→ **Recorded information**:
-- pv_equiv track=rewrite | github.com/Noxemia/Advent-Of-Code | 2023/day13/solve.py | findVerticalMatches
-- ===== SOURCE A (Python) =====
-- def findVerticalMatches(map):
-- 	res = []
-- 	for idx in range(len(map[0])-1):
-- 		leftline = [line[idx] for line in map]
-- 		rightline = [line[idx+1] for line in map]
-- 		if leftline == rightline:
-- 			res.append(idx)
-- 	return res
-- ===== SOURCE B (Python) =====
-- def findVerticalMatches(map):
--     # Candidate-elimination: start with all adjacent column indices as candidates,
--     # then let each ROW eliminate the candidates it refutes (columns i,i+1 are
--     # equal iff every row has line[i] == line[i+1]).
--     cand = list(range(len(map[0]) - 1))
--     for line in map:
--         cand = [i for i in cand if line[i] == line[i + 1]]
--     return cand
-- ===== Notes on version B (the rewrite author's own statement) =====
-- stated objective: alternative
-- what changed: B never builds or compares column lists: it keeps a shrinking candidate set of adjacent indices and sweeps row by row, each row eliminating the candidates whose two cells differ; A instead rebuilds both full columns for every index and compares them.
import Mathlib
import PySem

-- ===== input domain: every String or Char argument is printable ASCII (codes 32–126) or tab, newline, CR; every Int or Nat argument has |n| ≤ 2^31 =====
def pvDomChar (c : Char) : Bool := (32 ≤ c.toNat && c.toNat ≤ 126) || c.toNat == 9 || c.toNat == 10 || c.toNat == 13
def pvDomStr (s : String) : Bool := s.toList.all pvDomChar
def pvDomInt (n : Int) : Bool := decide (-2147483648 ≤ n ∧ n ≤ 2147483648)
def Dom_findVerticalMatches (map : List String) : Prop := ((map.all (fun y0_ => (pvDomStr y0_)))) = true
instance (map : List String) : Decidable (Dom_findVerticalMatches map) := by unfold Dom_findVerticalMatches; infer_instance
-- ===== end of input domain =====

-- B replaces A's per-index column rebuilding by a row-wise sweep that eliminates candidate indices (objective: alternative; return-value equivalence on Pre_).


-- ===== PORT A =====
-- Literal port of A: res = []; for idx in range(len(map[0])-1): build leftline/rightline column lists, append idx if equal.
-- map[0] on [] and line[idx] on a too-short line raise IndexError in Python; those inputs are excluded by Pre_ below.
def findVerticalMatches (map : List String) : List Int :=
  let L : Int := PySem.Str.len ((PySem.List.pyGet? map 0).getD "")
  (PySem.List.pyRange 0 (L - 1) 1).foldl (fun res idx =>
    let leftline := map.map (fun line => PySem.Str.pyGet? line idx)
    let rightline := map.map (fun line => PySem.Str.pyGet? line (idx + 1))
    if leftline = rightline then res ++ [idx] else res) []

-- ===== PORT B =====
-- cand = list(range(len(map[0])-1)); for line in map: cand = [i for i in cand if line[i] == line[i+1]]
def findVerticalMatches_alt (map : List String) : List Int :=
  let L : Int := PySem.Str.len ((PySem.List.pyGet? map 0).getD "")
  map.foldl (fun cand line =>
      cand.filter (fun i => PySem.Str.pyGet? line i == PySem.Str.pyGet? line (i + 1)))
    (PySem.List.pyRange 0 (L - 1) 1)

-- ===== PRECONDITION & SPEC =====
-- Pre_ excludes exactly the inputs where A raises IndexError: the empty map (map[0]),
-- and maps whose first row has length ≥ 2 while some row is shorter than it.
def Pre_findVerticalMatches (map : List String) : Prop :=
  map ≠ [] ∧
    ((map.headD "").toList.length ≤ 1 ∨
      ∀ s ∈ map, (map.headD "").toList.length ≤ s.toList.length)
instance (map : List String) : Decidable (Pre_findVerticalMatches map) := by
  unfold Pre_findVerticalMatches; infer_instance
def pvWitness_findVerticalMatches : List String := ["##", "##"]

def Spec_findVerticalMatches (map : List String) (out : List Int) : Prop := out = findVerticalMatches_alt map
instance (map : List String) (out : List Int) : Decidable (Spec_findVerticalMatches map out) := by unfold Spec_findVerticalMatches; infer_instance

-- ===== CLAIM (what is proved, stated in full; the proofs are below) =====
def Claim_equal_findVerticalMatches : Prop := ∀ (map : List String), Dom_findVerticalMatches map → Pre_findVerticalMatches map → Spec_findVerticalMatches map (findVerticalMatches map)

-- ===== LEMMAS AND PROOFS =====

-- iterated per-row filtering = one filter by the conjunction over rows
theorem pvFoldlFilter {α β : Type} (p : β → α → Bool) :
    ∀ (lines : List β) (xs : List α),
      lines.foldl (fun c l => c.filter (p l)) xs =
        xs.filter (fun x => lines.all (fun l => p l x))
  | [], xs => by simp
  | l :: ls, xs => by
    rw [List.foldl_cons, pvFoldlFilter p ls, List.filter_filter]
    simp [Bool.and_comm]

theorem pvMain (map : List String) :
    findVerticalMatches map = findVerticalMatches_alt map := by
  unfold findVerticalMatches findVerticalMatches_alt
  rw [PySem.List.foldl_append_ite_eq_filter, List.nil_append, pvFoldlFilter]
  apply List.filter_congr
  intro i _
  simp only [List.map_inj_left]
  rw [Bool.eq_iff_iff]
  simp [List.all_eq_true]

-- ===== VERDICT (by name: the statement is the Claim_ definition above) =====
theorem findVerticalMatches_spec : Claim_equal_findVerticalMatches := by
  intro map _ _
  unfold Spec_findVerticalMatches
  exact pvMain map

* * *

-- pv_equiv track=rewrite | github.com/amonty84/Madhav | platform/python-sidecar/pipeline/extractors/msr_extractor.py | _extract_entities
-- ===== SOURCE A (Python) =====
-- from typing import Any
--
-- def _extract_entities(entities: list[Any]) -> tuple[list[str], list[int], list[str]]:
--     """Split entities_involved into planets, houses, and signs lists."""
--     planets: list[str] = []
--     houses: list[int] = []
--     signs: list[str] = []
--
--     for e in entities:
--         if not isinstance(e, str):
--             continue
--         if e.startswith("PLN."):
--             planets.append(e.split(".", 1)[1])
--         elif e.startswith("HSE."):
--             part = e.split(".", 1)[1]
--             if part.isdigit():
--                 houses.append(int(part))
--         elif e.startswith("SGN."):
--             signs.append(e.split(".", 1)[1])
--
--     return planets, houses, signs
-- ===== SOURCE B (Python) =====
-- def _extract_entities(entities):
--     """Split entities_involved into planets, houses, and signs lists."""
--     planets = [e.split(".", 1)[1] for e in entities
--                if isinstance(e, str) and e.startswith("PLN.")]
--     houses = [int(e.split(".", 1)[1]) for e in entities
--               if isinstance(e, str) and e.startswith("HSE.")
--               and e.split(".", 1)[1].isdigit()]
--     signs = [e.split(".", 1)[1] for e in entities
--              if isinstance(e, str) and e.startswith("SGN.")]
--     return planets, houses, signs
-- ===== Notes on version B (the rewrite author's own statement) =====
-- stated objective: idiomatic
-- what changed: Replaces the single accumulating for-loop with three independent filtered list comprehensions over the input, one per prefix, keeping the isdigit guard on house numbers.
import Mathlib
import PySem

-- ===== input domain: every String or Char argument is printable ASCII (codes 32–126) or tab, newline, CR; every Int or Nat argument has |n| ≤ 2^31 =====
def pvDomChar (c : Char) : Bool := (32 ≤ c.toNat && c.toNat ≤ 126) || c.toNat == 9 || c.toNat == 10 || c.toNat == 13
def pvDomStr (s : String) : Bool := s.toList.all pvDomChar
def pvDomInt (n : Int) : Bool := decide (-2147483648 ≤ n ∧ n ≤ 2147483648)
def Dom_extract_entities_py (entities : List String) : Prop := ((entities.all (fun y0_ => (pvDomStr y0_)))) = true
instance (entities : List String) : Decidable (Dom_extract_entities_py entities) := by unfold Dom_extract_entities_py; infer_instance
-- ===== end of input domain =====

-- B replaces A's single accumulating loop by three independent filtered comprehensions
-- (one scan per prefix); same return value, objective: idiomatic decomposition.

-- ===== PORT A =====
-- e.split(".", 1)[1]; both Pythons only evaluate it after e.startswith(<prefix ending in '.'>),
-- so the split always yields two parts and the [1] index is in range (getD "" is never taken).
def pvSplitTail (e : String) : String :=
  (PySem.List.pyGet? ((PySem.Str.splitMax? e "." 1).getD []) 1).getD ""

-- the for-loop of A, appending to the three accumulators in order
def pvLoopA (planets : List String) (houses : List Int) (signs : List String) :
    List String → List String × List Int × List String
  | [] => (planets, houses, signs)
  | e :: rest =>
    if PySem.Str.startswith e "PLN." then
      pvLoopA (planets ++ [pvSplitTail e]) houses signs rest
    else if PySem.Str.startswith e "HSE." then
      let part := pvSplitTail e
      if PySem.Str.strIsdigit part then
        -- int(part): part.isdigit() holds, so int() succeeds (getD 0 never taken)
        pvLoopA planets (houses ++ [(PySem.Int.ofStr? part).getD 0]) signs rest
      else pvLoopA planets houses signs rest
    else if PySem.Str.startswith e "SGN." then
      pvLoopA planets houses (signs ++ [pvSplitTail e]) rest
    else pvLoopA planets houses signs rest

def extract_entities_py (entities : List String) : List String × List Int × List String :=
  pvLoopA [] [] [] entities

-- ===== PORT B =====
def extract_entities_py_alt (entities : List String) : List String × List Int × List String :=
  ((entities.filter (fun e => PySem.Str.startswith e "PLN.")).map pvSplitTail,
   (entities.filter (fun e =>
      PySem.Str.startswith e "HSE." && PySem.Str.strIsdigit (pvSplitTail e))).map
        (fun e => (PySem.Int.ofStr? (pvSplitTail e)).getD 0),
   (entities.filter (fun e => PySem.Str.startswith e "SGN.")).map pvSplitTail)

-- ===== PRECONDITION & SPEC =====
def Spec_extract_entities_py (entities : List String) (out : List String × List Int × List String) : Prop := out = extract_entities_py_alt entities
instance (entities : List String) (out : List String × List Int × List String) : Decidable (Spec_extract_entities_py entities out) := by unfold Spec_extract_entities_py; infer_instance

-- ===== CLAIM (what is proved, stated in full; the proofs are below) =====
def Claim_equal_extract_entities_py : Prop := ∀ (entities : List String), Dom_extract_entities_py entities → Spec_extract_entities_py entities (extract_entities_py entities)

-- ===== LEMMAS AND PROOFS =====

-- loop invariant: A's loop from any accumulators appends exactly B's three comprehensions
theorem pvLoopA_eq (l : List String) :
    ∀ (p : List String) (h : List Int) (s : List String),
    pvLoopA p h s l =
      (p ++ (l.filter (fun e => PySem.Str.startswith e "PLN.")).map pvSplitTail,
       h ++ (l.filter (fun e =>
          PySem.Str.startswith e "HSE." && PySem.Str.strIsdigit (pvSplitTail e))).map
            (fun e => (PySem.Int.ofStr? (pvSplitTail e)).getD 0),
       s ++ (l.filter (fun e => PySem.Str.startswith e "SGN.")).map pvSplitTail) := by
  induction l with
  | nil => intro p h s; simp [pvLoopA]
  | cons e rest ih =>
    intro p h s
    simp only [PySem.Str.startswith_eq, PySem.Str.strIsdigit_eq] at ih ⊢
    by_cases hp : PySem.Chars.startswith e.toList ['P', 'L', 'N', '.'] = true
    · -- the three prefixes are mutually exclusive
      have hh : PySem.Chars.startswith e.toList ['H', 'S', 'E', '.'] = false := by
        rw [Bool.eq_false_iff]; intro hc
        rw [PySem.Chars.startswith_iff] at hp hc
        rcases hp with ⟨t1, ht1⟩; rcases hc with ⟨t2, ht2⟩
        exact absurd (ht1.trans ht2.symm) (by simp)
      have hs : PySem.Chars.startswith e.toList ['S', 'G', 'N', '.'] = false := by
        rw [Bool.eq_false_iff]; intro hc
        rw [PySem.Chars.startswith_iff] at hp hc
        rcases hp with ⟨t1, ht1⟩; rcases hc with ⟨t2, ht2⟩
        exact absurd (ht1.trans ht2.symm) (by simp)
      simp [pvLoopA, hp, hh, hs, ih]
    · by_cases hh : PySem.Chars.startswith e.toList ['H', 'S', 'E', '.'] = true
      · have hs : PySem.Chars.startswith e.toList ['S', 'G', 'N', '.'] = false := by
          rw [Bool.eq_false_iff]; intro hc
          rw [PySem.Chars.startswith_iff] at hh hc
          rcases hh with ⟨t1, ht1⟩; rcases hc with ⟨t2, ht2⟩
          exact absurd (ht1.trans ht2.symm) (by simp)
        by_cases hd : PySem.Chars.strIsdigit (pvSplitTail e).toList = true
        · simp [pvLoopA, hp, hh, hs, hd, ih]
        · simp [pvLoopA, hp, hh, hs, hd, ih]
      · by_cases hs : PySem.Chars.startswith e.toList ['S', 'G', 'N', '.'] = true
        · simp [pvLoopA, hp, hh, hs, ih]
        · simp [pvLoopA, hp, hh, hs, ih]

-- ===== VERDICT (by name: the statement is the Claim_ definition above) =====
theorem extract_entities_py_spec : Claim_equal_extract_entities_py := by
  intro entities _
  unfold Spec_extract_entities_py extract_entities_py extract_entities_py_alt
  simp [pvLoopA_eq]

→ **What you should do**:
The range runs from the line above containing "-- iterated per-row" to the line containing "findVerticalMatches map = findVerticalMatches_alt", inclusive. Restate those lines word for word and no others.

→ **The answer**:
-- iterated per-row filtering = one filter by the conjunction over rows
theorem pvFoldlFilter {α β : Type} (p : β → α → Bool) :
    ∀ (lines : List β) (xs : List α),
      lines.foldl (fun c l => c.filter (p l)) xs =
        xs.filter (fun x => lines.all (fun l => p l x))
  | [], xs => by simp
  | l :: ls, xs => by
    rw [List.foldl_cons, pvFoldlFilter p ls, List.filter_filter]
    simp [Bool.and_comm]

theorem pvMain (map : List String) :
    findVerticalMatches map = findVerticalMatches_alt map := by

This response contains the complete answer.